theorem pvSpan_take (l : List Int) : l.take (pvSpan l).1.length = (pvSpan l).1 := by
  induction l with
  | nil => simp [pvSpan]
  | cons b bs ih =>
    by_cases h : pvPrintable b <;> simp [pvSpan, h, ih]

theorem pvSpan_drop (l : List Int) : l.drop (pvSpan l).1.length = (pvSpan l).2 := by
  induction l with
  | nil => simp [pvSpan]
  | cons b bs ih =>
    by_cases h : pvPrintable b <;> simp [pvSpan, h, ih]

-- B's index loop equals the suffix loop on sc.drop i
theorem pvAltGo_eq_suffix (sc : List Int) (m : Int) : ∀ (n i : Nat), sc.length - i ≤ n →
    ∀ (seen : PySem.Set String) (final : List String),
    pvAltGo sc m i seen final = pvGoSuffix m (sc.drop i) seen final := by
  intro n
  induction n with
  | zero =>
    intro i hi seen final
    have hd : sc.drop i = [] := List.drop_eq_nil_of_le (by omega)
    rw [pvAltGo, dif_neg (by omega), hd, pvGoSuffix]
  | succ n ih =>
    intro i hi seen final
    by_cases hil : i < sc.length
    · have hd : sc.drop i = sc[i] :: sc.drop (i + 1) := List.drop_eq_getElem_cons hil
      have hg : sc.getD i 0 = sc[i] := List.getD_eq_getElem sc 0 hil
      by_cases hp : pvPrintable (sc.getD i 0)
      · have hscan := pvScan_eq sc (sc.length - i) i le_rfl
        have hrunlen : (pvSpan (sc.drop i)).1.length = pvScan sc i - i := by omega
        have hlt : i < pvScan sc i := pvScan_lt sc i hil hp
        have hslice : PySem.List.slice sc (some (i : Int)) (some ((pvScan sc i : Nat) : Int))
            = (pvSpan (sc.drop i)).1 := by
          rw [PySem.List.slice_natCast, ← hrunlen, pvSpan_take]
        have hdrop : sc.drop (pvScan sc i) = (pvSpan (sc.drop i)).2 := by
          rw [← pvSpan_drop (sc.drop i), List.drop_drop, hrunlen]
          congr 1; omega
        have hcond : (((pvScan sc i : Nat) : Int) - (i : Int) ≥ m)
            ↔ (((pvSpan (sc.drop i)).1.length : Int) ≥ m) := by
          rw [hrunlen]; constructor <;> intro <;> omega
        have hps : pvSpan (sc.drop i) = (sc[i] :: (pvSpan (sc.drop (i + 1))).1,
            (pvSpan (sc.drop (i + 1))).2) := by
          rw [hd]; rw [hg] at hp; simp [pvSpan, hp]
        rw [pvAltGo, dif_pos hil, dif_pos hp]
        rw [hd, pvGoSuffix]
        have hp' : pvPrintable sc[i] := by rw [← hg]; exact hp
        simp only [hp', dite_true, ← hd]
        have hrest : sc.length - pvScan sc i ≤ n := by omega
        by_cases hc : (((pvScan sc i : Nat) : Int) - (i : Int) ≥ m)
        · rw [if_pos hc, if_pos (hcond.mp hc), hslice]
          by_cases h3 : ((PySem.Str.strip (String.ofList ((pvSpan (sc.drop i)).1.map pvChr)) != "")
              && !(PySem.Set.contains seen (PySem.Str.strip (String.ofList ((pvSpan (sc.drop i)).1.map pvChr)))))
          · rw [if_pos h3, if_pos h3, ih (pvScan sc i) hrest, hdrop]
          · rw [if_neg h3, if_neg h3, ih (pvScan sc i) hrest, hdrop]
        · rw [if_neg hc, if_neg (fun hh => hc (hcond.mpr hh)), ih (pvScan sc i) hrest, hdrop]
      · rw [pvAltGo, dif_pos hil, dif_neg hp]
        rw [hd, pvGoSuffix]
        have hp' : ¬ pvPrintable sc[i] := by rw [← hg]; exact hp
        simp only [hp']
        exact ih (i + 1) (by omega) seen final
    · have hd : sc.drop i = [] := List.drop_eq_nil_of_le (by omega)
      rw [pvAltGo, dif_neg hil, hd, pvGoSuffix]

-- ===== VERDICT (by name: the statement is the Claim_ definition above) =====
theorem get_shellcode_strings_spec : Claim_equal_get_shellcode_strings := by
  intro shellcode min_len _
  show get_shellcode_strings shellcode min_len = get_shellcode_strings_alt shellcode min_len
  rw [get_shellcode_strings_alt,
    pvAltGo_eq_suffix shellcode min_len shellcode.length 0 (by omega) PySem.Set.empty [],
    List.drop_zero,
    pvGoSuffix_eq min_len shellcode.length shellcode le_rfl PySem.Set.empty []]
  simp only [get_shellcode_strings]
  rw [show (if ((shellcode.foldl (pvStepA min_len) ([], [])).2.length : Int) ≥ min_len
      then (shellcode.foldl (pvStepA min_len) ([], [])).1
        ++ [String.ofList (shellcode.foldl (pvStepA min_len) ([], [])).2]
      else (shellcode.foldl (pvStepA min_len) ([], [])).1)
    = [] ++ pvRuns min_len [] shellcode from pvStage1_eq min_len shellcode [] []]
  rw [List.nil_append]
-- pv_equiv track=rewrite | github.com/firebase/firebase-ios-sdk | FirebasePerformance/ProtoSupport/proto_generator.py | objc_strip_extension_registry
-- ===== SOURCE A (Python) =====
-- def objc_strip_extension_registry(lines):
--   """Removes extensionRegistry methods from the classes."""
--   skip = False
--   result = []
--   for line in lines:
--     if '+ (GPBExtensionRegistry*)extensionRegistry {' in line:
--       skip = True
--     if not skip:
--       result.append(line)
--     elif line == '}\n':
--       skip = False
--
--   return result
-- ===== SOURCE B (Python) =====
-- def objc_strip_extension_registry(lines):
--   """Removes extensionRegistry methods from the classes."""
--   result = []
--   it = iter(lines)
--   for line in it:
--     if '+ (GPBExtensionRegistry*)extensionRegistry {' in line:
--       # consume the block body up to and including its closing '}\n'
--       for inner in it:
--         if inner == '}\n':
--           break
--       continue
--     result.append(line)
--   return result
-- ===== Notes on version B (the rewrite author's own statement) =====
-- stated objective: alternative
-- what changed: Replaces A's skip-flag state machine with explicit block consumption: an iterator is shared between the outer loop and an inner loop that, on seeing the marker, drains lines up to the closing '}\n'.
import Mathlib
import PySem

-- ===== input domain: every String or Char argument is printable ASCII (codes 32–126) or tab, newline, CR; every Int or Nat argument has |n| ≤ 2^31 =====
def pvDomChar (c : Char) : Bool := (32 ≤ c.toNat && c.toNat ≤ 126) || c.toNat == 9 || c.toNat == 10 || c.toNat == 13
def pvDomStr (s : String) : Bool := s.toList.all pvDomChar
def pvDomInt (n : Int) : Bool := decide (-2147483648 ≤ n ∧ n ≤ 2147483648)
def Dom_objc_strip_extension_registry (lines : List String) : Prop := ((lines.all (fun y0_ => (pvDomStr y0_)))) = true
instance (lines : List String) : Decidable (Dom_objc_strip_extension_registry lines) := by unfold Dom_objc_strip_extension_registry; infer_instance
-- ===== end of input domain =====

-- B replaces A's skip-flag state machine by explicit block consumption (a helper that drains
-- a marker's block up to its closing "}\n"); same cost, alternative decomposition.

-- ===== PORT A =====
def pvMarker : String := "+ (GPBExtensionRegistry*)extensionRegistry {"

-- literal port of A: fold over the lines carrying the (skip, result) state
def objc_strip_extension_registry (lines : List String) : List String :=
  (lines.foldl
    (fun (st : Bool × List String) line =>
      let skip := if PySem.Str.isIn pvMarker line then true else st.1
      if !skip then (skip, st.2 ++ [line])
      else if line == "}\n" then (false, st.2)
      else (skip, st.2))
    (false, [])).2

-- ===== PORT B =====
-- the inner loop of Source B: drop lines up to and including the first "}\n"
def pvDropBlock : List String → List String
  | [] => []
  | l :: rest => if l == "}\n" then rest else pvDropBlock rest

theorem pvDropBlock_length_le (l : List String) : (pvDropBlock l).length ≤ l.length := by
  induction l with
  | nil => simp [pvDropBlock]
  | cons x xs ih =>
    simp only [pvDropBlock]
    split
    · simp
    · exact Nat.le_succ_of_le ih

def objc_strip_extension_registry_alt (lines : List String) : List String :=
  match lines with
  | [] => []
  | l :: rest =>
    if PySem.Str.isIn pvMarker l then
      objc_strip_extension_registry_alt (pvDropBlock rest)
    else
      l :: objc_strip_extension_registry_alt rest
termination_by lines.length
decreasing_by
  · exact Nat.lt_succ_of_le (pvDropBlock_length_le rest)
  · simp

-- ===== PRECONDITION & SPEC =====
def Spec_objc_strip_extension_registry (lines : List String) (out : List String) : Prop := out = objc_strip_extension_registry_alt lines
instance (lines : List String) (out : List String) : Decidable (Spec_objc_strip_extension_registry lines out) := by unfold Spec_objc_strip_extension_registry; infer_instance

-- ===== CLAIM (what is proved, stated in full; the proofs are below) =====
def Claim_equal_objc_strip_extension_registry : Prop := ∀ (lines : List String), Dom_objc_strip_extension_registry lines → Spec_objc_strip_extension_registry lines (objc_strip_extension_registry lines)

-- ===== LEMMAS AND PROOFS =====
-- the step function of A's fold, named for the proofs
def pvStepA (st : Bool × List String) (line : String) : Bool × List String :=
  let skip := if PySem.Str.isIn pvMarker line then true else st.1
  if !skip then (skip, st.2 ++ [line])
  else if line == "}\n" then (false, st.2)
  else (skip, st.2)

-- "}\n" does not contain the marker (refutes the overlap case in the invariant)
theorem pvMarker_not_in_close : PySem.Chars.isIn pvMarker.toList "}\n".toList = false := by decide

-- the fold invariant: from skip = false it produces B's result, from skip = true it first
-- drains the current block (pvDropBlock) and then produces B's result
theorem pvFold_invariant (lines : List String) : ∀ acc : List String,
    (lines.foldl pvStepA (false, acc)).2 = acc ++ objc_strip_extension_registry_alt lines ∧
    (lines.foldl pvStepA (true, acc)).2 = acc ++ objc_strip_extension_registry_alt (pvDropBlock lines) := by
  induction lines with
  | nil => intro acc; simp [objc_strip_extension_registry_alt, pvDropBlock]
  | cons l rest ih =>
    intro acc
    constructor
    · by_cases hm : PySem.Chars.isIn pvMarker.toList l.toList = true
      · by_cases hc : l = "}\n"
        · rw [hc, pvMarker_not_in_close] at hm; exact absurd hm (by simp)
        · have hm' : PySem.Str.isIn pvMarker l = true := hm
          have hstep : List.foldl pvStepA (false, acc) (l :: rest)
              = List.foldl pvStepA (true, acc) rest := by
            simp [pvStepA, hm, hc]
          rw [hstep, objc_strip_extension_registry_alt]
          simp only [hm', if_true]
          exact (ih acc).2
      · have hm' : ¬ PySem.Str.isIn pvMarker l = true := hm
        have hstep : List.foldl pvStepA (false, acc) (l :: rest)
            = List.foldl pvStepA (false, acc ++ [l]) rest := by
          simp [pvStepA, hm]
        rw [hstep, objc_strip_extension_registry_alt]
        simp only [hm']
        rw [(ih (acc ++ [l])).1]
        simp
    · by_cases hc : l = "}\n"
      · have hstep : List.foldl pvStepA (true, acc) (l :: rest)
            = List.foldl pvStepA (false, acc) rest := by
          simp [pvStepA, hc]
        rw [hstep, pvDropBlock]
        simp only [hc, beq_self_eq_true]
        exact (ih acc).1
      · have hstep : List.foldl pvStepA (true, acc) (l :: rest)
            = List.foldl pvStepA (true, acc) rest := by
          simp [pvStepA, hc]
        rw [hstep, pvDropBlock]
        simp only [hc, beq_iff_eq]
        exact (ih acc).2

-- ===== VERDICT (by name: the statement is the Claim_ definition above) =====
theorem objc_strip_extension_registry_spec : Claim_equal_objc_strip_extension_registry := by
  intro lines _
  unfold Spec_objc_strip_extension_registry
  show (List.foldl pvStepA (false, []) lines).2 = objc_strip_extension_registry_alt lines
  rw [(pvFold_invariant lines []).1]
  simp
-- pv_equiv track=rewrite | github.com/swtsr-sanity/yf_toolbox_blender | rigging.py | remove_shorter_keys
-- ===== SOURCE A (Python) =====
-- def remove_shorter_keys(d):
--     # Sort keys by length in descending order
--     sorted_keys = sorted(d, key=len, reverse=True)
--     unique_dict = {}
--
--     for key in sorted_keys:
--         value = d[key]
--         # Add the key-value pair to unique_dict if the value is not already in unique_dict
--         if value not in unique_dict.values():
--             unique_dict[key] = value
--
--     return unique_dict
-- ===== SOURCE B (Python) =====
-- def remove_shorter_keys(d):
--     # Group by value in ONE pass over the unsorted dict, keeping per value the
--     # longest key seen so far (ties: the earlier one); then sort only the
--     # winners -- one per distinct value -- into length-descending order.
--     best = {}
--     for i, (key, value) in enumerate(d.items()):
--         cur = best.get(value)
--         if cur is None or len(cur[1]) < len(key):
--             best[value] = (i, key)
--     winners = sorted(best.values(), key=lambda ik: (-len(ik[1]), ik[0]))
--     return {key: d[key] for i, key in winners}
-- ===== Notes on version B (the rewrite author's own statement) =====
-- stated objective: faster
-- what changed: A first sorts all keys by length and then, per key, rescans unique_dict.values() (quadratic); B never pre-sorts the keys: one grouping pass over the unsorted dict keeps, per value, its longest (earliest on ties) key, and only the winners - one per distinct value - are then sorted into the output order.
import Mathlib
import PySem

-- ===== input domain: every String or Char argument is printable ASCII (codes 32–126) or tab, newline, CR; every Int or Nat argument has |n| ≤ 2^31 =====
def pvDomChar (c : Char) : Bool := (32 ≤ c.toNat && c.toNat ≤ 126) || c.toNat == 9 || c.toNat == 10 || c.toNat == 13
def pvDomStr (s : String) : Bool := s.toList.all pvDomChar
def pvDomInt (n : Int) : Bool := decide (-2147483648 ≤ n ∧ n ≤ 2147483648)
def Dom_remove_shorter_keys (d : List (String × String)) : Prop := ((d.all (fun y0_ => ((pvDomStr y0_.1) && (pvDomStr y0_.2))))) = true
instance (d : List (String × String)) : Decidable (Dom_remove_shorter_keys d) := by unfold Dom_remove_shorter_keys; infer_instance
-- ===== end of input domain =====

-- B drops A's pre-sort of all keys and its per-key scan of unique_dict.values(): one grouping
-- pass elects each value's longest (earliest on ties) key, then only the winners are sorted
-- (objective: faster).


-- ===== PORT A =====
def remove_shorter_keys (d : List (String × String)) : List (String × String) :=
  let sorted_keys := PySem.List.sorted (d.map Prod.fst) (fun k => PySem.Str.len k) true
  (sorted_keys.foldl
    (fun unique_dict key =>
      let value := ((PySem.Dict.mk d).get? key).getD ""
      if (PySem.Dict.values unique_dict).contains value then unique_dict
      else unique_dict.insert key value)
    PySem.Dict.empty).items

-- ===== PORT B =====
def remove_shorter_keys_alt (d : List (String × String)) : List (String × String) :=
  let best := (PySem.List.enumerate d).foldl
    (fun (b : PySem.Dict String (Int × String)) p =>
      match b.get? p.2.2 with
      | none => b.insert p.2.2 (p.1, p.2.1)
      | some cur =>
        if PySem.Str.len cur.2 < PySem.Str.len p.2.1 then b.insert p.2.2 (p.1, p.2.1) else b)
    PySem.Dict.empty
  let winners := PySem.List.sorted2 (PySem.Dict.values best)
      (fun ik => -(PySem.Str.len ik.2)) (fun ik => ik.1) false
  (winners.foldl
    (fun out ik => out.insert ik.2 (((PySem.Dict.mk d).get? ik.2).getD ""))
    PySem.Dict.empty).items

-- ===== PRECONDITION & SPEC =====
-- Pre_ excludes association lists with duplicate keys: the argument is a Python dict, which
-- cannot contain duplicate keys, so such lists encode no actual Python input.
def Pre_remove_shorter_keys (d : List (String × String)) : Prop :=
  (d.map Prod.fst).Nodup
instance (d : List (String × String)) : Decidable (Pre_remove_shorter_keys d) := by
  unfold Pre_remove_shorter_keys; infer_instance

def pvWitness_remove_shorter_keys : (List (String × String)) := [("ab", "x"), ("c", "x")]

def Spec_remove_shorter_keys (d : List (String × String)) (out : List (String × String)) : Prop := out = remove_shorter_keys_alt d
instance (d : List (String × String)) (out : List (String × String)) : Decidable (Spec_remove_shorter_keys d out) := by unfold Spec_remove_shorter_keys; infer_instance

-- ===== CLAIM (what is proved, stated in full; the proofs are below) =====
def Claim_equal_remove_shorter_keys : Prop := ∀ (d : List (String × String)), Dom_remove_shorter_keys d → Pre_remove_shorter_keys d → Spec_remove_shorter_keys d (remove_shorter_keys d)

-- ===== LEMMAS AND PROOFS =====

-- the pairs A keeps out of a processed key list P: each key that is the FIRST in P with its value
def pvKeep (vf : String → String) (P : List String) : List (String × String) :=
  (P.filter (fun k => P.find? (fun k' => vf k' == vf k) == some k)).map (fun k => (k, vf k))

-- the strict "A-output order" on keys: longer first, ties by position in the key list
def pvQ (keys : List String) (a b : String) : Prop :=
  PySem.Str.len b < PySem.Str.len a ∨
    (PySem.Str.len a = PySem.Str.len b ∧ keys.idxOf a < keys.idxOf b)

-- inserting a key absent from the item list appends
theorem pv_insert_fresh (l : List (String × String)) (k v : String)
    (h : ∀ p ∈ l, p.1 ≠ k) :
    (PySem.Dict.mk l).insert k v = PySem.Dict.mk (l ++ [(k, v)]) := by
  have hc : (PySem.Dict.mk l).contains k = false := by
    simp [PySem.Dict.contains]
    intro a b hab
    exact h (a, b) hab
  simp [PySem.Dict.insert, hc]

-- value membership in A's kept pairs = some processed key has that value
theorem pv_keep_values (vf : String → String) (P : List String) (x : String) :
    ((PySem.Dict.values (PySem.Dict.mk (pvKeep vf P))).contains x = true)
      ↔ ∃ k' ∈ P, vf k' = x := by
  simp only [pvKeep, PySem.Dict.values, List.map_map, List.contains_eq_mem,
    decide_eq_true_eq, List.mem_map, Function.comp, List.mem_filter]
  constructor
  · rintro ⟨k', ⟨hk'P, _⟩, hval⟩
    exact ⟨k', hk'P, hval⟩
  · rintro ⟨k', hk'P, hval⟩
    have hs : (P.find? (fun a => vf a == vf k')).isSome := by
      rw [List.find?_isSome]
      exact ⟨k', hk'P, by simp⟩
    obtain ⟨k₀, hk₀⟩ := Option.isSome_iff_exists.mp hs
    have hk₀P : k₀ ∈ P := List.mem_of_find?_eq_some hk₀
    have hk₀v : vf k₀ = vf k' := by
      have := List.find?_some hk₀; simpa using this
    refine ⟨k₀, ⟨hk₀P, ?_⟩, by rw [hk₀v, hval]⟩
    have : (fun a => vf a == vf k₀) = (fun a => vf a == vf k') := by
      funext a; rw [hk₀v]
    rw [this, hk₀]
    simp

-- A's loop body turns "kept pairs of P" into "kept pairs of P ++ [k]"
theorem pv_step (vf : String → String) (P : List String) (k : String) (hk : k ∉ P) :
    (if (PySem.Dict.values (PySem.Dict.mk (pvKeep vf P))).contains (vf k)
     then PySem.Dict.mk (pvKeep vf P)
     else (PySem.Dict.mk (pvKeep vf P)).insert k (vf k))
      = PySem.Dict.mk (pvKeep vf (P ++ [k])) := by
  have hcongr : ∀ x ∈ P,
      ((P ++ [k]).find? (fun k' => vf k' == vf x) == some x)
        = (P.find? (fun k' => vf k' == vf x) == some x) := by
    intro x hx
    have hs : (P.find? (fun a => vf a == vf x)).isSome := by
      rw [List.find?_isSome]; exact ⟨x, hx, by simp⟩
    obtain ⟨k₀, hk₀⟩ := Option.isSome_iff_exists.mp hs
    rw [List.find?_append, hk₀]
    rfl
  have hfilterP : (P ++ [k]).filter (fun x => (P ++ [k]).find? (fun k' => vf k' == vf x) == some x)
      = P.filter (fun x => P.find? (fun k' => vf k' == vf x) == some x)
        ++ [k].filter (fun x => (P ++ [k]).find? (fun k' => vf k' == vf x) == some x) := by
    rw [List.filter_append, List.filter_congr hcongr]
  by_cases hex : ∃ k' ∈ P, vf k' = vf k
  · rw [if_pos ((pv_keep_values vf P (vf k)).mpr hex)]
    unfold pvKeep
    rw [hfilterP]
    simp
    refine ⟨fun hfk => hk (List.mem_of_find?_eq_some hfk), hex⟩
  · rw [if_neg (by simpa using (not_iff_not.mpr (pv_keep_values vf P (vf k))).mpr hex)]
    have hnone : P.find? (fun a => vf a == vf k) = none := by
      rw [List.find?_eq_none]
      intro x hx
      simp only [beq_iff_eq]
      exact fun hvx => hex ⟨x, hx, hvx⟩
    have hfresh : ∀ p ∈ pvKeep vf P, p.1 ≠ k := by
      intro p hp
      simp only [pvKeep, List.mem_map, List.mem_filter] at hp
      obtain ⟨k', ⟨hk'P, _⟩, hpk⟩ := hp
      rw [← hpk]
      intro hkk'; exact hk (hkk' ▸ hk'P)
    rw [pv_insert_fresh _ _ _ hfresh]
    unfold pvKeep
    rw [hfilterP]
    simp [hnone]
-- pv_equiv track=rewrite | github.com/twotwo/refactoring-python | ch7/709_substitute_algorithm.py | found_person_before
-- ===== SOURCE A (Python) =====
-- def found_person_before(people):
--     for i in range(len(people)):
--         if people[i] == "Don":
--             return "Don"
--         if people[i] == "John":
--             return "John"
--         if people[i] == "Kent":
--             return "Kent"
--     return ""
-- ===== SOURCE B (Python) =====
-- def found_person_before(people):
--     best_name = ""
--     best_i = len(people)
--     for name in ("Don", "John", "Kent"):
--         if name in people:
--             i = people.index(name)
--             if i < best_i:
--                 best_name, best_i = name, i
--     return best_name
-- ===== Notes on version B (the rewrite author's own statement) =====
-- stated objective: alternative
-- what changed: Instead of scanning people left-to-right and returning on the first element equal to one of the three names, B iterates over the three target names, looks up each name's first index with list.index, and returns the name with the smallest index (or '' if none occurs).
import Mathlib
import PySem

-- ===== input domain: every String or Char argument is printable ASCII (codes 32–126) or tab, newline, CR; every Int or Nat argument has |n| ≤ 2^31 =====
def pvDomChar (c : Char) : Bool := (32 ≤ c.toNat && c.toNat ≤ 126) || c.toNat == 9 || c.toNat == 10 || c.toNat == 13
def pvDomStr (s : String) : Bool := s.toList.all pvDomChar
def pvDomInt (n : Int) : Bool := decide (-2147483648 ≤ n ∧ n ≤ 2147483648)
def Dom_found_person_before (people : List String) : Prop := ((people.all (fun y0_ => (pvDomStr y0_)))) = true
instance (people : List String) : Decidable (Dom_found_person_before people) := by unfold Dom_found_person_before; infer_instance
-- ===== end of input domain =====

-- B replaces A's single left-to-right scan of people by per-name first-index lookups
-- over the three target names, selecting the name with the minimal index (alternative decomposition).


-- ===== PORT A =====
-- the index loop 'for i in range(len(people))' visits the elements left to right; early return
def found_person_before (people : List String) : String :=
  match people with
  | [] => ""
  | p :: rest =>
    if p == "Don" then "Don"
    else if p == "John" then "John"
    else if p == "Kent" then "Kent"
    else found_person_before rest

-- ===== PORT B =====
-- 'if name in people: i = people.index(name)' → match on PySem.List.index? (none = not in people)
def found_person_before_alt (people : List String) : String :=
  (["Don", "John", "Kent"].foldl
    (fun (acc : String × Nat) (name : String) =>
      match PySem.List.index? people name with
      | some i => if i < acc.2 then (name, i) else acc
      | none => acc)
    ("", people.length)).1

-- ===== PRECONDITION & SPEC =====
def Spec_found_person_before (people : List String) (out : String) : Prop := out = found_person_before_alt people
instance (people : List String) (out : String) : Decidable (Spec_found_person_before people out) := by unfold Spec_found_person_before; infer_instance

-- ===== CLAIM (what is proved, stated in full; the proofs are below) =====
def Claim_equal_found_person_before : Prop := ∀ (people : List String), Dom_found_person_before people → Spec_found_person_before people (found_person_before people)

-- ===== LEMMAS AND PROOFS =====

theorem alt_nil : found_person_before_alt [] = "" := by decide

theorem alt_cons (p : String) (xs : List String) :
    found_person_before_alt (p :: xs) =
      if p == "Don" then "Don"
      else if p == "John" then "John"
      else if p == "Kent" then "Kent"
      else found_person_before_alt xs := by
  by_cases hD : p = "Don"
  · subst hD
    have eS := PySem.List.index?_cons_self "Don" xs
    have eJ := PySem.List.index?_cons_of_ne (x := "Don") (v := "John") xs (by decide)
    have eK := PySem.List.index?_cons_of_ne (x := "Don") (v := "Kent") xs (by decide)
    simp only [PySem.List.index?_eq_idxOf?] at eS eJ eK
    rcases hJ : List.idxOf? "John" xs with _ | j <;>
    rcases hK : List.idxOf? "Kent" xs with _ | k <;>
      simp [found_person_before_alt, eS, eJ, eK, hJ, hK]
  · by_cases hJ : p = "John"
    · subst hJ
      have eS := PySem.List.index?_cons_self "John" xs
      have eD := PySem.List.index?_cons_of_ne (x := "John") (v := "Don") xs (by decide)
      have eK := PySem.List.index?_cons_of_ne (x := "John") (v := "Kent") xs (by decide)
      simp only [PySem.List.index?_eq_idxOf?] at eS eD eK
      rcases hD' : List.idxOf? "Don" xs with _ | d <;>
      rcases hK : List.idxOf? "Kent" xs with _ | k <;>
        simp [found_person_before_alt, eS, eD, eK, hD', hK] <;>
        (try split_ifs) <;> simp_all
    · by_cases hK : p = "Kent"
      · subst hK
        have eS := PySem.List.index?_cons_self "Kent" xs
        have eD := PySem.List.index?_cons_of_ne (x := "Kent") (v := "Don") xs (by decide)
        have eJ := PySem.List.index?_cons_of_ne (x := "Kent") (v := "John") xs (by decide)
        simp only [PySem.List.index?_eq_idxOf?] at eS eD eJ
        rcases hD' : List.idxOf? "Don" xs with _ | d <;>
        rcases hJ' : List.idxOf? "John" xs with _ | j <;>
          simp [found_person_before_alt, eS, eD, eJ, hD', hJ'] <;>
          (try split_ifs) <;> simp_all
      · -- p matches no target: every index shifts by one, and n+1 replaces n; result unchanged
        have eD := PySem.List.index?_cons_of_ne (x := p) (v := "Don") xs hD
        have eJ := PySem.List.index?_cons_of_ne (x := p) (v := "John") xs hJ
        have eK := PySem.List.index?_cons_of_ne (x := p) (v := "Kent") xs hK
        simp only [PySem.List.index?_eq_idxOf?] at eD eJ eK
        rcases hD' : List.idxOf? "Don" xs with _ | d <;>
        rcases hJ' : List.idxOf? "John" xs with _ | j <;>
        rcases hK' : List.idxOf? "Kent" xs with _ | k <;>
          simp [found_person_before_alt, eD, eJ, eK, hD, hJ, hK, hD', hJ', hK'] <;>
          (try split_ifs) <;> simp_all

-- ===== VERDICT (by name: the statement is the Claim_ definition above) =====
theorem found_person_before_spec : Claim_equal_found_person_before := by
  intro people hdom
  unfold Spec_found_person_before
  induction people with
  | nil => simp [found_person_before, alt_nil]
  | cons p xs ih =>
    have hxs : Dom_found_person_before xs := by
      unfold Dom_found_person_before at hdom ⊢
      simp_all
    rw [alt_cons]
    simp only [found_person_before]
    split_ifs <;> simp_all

# YOUR INSTRUCTIONS
Retype exactly, and only, the lines above from the one where "(sc.drop i)).1.map pvChr)))))" occurs up to and including the one where "if_neg h3, ih (pvScan sc i) hrest, hdrop]" occurs.

# TASK SOLUTION
              && !(PySem.Set.contains seen (PySem.Str.strip (String.ofList ((pvSpan (sc.drop i)).1.map pvChr)))))
          · rw [if_pos h3, if_pos h3, ih (pvScan sc i) hrest, hdrop]
          · rw [if_neg h3, if_neg h3, ih (pvScan sc i) hrest, hdrop]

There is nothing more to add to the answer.